L'effet de surprise a été atténué par une série d'indicateurs économiques qui ont montré que l'inflation se ralentissait plus rapidement que ne le prévoyaient les analystes, ce qui pourrait convaincre la Fed, qui dépend des données, de reconsidérer le calendrier et le nombre de baisses de taux cette année.

(La Fed) dit : "Nous prévoyons de réduire une fois", n'est-ce pas ? Cela a été relativement décevant pour les investisseurs", a déclaré M. Green. "Dans le même temps, elle a reconnu que les progrès en matière d'inflation étaient encourageants et que l'économie s'affaiblissait. Les investisseurs sont confrontés à ce même problème.
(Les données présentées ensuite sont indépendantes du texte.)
-- pv_equiv track=rewrite | github.com/Arm-China/Compass_Unified_Parser | AIPUBuilder/Parser/graph/pattern_match.py | edge_feasibility
-- ===== SOURCE A (Python) =====
-- from itertools import product, permutations, combinations
--
-- def edge_feasibility(g1_edge, g2_edge):
--     def _check_edge(e1, e2):
--         src_check = True if e2['src_out_port'] is None else e1['src_out_port'] == e2['src_out_port']
--         dst_check = True if e2['dst_in_port'] is None else e1['dst_in_port'] == e2['dst_in_port']
--         return src_check and dst_check
--
--     g1_edge = dict(g1_edge)
--     g2_edge = dict(g2_edge)
--     if len(g2_edge) == 0:
--         return True
--     elif len(g1_edge) < len(g2_edge):
--         return False
--     elif len(g1_edge) == 1 and len(g2_edge) == 1:
--         g1_edge = list(g1_edge.values())[0]
--         g2_edge = list(g2_edge.values())[0]
--         return _check_edge(g1_edge, g2_edge)
--     else:
--         found_match = False
--         g1_edge_list = list(g1_edge.values())
--         g2_edge_list = list(g2_edge.values())
--         r = len(g2_edge_list)
--         for part_g1_edge, part_g2_edge in product(list(combinations(g1_edge_list, r)), list(permutations(g2_edge_list, r))):
--             part_found_not_match = False
--             part_g1_edge = sorted(part_g1_edge, key=lambda x: (x['src_out_port'], x['dst_in_port']))
--             for meta_g1_edge, meta_g2_edge in zip(part_g1_edge, part_g2_edge):
--                 meta_check_ret = _check_edge(meta_g1_edge, meta_g2_edge)
--                 if not meta_check_ret:
--                     part_found_not_match = True
--                     break
--             if part_found_not_match:
--                 continue
--             else:
--                 found_match = True
--                 break
--         return found_match
-- ===== SOURCE B (Python) =====
-- def edge_feasibility(g1_edge, g2_edge):
--     # Depth-first injective matching of g2 edges to g1 edges (backtracking),
--     # instead of enumerating every (combination x permutation) pair.
--     def _ok(e1, e2):
--         sp = e2['src_out_port']
--         dp = e2['dst_in_port']
--         return (sp is None or e1['src_out_port'] == sp) and \
--                (dp is None or e1['dst_in_port'] == dp)
--
--     g1 = list(dict(g1_edge).values())
--     g2 = list(dict(g2_edge).values())
--     if len(g2) > len(g1):
--         return False
--
--     def rec(avail, k):
--         if k == len(g2):
--             return True
--         e2 = g2[k]
--         for i in range(len(avail)):
--             if _ok(avail[i], e2) and rec(avail[:i] + avail[i + 1:], k + 1):
--                 return True
--         return False
--
--     return rec(g1, 0)
-- ===== Notes on version B (the rewrite author's own statement) =====
-- stated objective: alternative
-- what changed: Replaces A's scan over the materialized product of all C(n,m) g1-edge combinations and all m! g2-edge permutations (re-sorting each combination) by a depth-first backtracking search that assigns g2 edges one by one to still-unused g1 edges and abandons a branch as soon as a prefix is infeasible, never materializing the product.
import Mathlib
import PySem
La présidente de la Fed de Cleveland, Loretta Mester, a qualifié les récentes données sur l'inflation de "bienvenues", dans le sillage des rapports de la semaine sur l'IPC et l'IPP, qui ont été inférieurs aux attentes des analystes, tandis que le président de la Fed de Chicago, Austan Goolsbee, a qualifié ces données de "soulagement", mais a ajouté que d'autres progrès étaient nécessaires.

Le Dow Jones Industrial Average a perdu 82,26 points, soit 0,21 %, à 38 564,84, le S&P 500 a perdu 6,73 points, soit 0,12 %, à 5 427,01 et le Nasdaq Composite a ajouté 6,18 points, soit 0,03 %, à 17 673,74.

Les actions européennes ont prolongé leur baisse générale, l'appétit pour le risque étant freiné par les incertitudes politiques en France. L'indice paneuropéen STOXX 600 a chuté de 2,4 % sur la semaine, sa plus forte baisse en pourcentage sur une semaine depuis 2024.

L'indice paneuropéen STOXX 600 a perdu 0,97% et l'indice MSCI des actions mondiales a perdu 0,36%.

Les actions des marchés émergents ont augmenté de 0,04 %. L'indice MSCI le plus large des actions de la région Asie-Pacifique hors Japon a clôturé en baisse de 0,19 %, tandis que le Nikkei japonais a progressé de 0,24 %.

Le dollar a progressé, tandis que l'euro a enregistré sa plus forte baisse hebdomadaire par rapport au dollar, en raison des incertitudes politiques en France.

Le yen s'est redressé après que la Banque du Japon a publié une mise à jour de sa politique étonnamment dovish.

L'indice du dollar a augmenté de 0,35 %, tandis que l'euro a baissé de 0,34 % à 1,0699 $.

Le yen japonais s'est affaibli de 0,16 % par rapport au billet vert, à 157,30 pour un dollar, tandis que la livre sterling s'échangeait à 1,2683 $, en baisse de 0,60 % sur la journée.

Les rendements du Trésor américain ont poursuivi leur baisse, atteignant leur niveau le plus bas depuis la fin du mois de mars, alors que les données économiques ont fourni les dernières preuves d'un ralentissement de l'inflation.

Les obligations de référence à 10 ans ont augmenté de 7/32 pour atteindre un rendement de 4,2131%, contre 4,24% jeudi dernier.

L'obligation à 30 ans a augmenté de 28/32 pour atteindre un rendement de 4,3506%, contre 4,401% jeudi soir.

Les prix du pétrole ont légèrement baissé, mais ont connu leur meilleure semaine depuis quatre mois en raison de prévisions de demande solides.

Le brut américain a baissé de 0,22% pour s'établir à 78,45 dollars le baril, tandis que le Brent s'est établi à 82,62 dollars le baril, en baisse de 0,16% sur la journée.

Le prix de l'or a bondi et semblait se diriger vers son premier gain hebdomadaire en quatre semaines.

"Il y a beaucoup d'incertitudes géopolitiques. L'or est une monnaie stable et de nombreuses banques centrales ont constitué des stocks", a déclaré Thomas Martin, gestionnaire de portefeuille senior chez GLOBALT à Atlanta.

L'or au comptant a augmenté de 1,4 % pour atteindre 2 334,93 dollars l'once.